2020-12-02T19:40:10.126Z


Donald Trump has spoken a lot about “election fraud”. But the US President means something other than fake ballot papers, comment Ivan Krastev and Stephen Holmes.


Donald Trump has spoken a lot about “election fraud”.

But the US President means something other than fake ballot papers, comment Ivan Krastev and Stephen Holmes.

  • It was only weeks after the US election that Donald Trump announced that he would vacate the White House for Joe Biden if he lost.

  • But the incumbent US president has not yet admitted this defeat - a quite unprecedented event in US history.

  • In an astute analysis, experts Ivan Krastev and Stephen Holmes set out possible deeper reasons for Trump's behavior.

  • This article is available in

    German

    for the first time 

     - it was first published on November 18 by

    Foreign Policy

    magazine 

    .

"If they steal the 2020 election, there will be no 2024 election!"
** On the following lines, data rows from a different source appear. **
-- pv_equiv track=rewrite | github.com/bnchinh/Learn_Korea_Simple | random_words.py | korean_sino_number
-- ===== SOURCE A (Python) =====
-- digits = ['', '일', '이', '삼', '사', '오', '육', '칠', '팔', '구']
--
-- units = ['', '십', '백', '천']
--
-- big_units = ['', '만', '억', '조']
--
-- def korean_sino_number(n):
--     if n == 0:
--         return '영'
--     result = ''
--     str_n = str(n)
--     length = len(str_n)
--     group_count = (length + 3) // 4  # Group by 4 digits
--     str_n = str_n.zfill(group_count * 4)
--     for group_idx in range(group_count):
--         group = str_n[group_idx*4:(group_idx+1)*4]
--         group_read = ''
--         for idx, digit_char in enumerate(group):
--             digit = int(digit_char)
--             if digit != 0:
--                 if digit == 1 and idx != 3:
--                     group_read += units[3 - idx]
--                 else:
--                     group_read += digits[digit] + units[3 - idx]
--         if group_read:
--             result += group_read + big_units[group_count - group_idx - 1]
--     return result
-- ===== SOURCE B (Python) =====
-- digits = ['', '일', '이', '삼', '사', '오', '육', '칠', '팔', '구']
--
-- units = ['', '십', '백', '천']
--
-- big_units = ['', '만', '억', '조']
--
-- def korean_sino_number(n):
--     # single left-to-right pass over str(n); positional arithmetic replaces zfill + group slicing
--     if n == 0:
--         return '영'
--     s = str(n)
--     length = len(s)
--     result = ''
--     group_has = False
--     for i, ch in enumerate(s):
--         pos = length - 1 - i
--         d = int(ch)
--         if d != 0:
--             group_has = True
--             if d == 1 and pos % 4 != 0:
--                 result += units[pos % 4]
--             else:
--                 result += digits[d] + units[pos % 4]
--         if pos % 4 == 0:
--             if group_has:
--                 result += big_units[pos // 4]
--             group_has = False
--     return result
-- ===== Notes on version B (the rewrite author's own statement) =====
-- stated objective: simpler
-- what changed: Replaced A's zfill-padding plus nested group-slicing loops by a single left-to-right pass over str(n) that uses positional arithmetic (pos % 4 for the unit, pos // 4 for the big unit) and a per-group nonzero flag.
import Mathlib
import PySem

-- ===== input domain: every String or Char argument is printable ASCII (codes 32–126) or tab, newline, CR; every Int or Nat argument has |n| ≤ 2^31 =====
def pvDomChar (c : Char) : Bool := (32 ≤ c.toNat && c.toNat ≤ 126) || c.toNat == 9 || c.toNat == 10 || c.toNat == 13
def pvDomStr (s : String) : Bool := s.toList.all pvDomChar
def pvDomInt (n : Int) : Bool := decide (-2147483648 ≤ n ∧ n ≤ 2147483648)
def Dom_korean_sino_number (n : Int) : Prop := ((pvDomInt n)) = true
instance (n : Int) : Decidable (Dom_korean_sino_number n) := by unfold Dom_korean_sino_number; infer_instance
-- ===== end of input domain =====

-- B replaces A's zfill + nested group-slicing loops by ONE left-to-right pass using positional
-- arithmetic (pos % 4 unit, pos // 4 big unit, per-group nonzero flag); objective: simpler.

-- ===== PORT A =====
-- module-level word tables (strings kept on the List Char side, per the PySem convention)
def digitsK : List (List Char) := [[], ['일'], ['이'], ['삼'], ['사'], ['오'], ['육'], ['칠'], ['팔'], ['구']]
def unitsK : List (List Char) := [[], ['십'], ['백'], ['천']]
def bigUnitsK : List (List Char) := [[], ['만'], ['억'], ['조']]
-- pv_equiv track=rewrite | github.com/NivAm12/Enhancing-By-Subtasks-Components | data/RelationExtraction/create_n2c2_dataset.py | get_last_char_position
-- ===== SOURCE A (Python) =====
-- def get_last_char_position(sentence, word_position):
--     words = sentence.split()
--     char_count = 0
--
--     for i in range(word_position):
--
--         char_count += len(words[i]) + 1  # Add 1 for the space after each word
--
--     start_char_position = char_count
--     last_char_position = start_char_position + len(words[word_position])
--
--     return last_char_position
-- ===== SOURCE B (Python) =====
-- def get_last_char_position(sentence, word_position):
--     words = sentence.split()
--     last = len(words[word_position])
--     if word_position <= 0:
--         return last
--     return len(' '.join(words[:word_position])) + 1 + last
-- ===== Notes on version B (the rewrite author's own statement) =====
-- stated objective: simpler
-- what changed: Replaces the explicit index loop that accumulates word lengths with a join-and-measure decomposition: len(' '.join(words[:word_position])) + 1 gives the prefix length directly.
import Mathlib
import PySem

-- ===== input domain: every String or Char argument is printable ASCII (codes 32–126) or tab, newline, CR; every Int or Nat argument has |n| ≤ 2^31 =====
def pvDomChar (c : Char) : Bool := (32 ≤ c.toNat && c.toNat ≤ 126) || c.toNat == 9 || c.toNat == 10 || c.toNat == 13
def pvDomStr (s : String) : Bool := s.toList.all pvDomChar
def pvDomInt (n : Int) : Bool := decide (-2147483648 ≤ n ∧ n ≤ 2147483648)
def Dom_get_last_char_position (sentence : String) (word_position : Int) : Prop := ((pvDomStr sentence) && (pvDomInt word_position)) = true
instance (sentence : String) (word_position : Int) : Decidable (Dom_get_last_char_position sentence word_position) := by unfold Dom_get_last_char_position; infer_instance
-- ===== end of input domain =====

-- B replaces A's index-accumulation loop with a join-and-measure decomposition (objective: simpler).
-- ===== PORT A =====
def get_last_char_position (sentence : String) (word_position : Int) : Int :=
  let words := PySem.Str.split₀ sentence
  let char_count : Int :=
    (PySem.List.pyRange 0 word_position 1).foldl
      (fun char_count i => char_count + PySem.Str.len (PySem.List.pyGetD words i "") + 1) 0
  let start_char_position := char_count
  let last_char_position := start_char_position + PySem.Str.len (PySem.List.pyGetD words word_position "")
  last_char_position

-- ===== PORT B =====
def get_last_char_position_alt (sentence : String) (word_position : Int) : Int :=
  let words := PySem.Str.split₀ sentence
  let last := PySem.Str.len (PySem.List.pyGetD words word_position "")
  if word_position ≤ 0 then last
  else PySem.Str.len (PySem.Str.join " " (PySem.List.slice words none (some word_position))) + 1 + last

-- ===== PRECONDITION & SPEC =====
-- Pre_: exactly the inputs where Python A returns (word_position a valid Python index into sentence.split(); otherwise IndexError)
def Pre_get_last_char_position (sentence : String) (word_position : Int) : Prop :=
  PySem.Raise.InRange (PySem.Str.split₀ sentence).length word_position
instance (sentence : String) (word_position : Int) : Decidable (Pre_get_last_char_position sentence word_position) := by
  unfold Pre_get_last_char_position; infer_instance
def pvWitness_get_last_char_position : String × Int := ("hello brave world", 1)

def Spec_get_last_char_position (sentence : String) (word_position : Int) (out : Int) : Prop := out = get_last_char_position_alt sentence word_position
instance (sentence : String) (word_position : Int) (out : Int) : Decidable (Spec_get_last_char_position sentence word_position out) := by unfold Spec_get_last_char_position; infer_instance

-- ===== CLAIM (what is proved, stated in full; the proofs are below) =====
def Claim_equal_get_last_char_position : Prop := ∀ (sentence : String) (word_position : Int), Dom_get_last_char_position sentence word_position → Pre_get_last_char_position sentence word_position → Spec_get_last_char_position sentence word_position (get_last_char_position sentence word_position)

-- ===== LEMMAS AND PROOFS =====

-- The first n words, read off by index through the loop's range.
theorem take_of_map_pyGetD_pyRange (ws : List String) (n : Nat) (h : n ≤ ws.length) :
    (PySem.List.pyRange 0 (n : Int) 1).map (fun i => PySem.List.pyGetD ws i "") = ws.take n := by
  induction n with
  | zero => simp [PySem.List.pyRange_one_eq_nil]
  | succ k ih =>
    have hk : k ≤ ws.length := Nat.le_of_succ_le h
    have hklt : k < ws.length := h
    push_cast
    rw [PySem.List.pyRange_one_succ_right (by positivity), List.map_append, ih hk,
      List.take_add_one]
    rw [List.map_singleton, PySem.List.pyGetD_natCast, List.getD_eq_getElem?_getD,
      List.getElem?_eq_getElem hklt]
    rfl

-- Length of ' '.join on the Chars side: each word after the first costs its length plus one separator.
theorem join_space_length (p : List Char) (rest : List (List Char)) :
    (PySem.Chars.join [' '] (p :: rest)).length
      = p.length + (rest.map (fun q => q.length + 1)).sum := by
  induction rest generalizing p with
  | nil => simp [PySem.Chars.join_singleton]
  | cons q rest ih =>
    rw [PySem.Chars.join_cons_cons]
    simp [ih q]
    omega

-- The Int-valued word-length sum equals the cast of its Nat-valued twin.
theorem sum_len_cast (rest : List String) :
    (rest.map (fun w => PySem.Str.len w + 1)).sum
      = ((((rest.map String.toList).map (fun q => q.length + 1)).sum : Nat) : Int) := by
  induction rest with
  | nil => simp
  | cons w rest ih =>
    rw [List.map_cons, List.sum_cons, ih, List.map_cons, List.map_cons, List.sum_cons,
      PySem.Str.len_eq]
    push_cast
    ring

-- Length of ' '.join on a nonempty list of words, as an Int.
theorem join_space_len (parts : List String) (h : parts ≠ []) :
    PySem.Str.len (PySem.Str.join " " parts)
      = (parts.map (fun w => PySem.Str.len w + 1)).sum - 1 := by
  obtain ⟨p, rest, rfl⟩ := List.exists_cons_of_ne_nil h
  rw [PySem.Str.len_eq, PySem.Str.toList_join,
    show (" ".toList : List Char) = [' '] from rfl, List.map_cons, join_space_length,
    List.map_cons, List.sum_cons, sum_len_cast rest, PySem.Str.len_eq]
  push_cast
  ring

-- ===== VERDICT (by name: the statement is the Claim_ definition above) =====
theorem get_last_char_position_spec : Claim_equal_get_last_char_position := by
  intro sentence word_position _ hpre
  unfold Spec_get_last_char_position get_last_char_position get_last_char_position_alt
  dsimp only
  set ws := PySem.Str.split₀ sentence with hws
  unfold Pre_get_last_char_position PySem.Raise.InRange at hpre
  rw [← hws] at hpre
  by_cases hle : word_position ≤ 0
  · rw [if_pos hle, PySem.List.pyRange_one_eq_nil hle]
    simp
  · rw [if_neg hle]
    rw [not_le] at hle
    set n : Nat := word_position.toNat with hn
    have hwp : word_position = (n : Int) := (Int.toNat_of_nonneg (le_of_lt hle)).symm
    have hnlt : n < ws.length := by omega
    have hn1 : 1 ≤ n := by omega
    have hfold :
        (PySem.List.pyRange 0 word_position 1).foldl
            (fun char_count i => char_count + PySem.Str.len (PySem.List.pyGetD ws i "") + 1) 0
          = ((PySem.List.pyRange 0 word_position 1).map
                (fun i => PySem.Str.len (PySem.List.pyGetD ws i "") + 1)).sum := by
      simp only [add_assoc]
      rw [PySem.List.foldl_add _ (fun i => PySem.Str.len (PySem.List.pyGetD ws i "") + 1) 0]
      simp
    have hmap :
        (PySem.List.pyRange 0 word_position 1).map
            (fun i => PySem.Str.len (PySem.List.pyGetD ws i "") + 1)
          = (ws.take n).map (fun w => PySem.Str.len w + 1) := by
      rw [← take_of_map_pyGetD_pyRange ws n (le_of_lt hnlt), List.map_map, hwp]
      rfl
    rw [hfold, hmap, PySem.List.slice_to ws (le_of_lt hle), hwp, Int.toNat_natCast,
      join_space_len (ws.take n)
        (by apply List.ne_nil_of_length_pos; rw [List.length_take]; omega)]
    omega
Loudspeaker announcement during the "Stop the Steal" demonstration by US President Donald Trump's supporters against alleged election fraud on Pennsylvania Avenue in Washington on November 14th.

It will probably be a while before the members of the ever smaller circle of

confidants around US President Donald Trump

unpack in their memoirs and report in lurid details of the first reactions in the White House when

Joe Biden

was elected President -elect ") of the

United States

.

While we've already got a rough idea of ​​the extent of the anger and flurry of conspiracy theories, we're likely to have a surprise ahead of us when the whole

mess of hopeless tricks

that Trump and his entourage have desperately hatched reveals itself around them to somehow cling to power.

But regardless of what happens next, his long-headline-making

refusal to acknowledge Biden's victory

, meanwhile, raises a deeper question and focuses on a mystery at the core of democratic politics: why should losers, especially if they are incumbents, willingly one Accept defeat?

Commentators are divided when it comes to explaining the desperate last-minute moves he has made

to prevent

official confirmation of election results

.

Many express his psychological or strategic aversion to being a loser.

Didn't he always claim, when his reckless business ventures went downhill, that he had achieved another great achievement;

as if mere presentation as such could reverse defeat?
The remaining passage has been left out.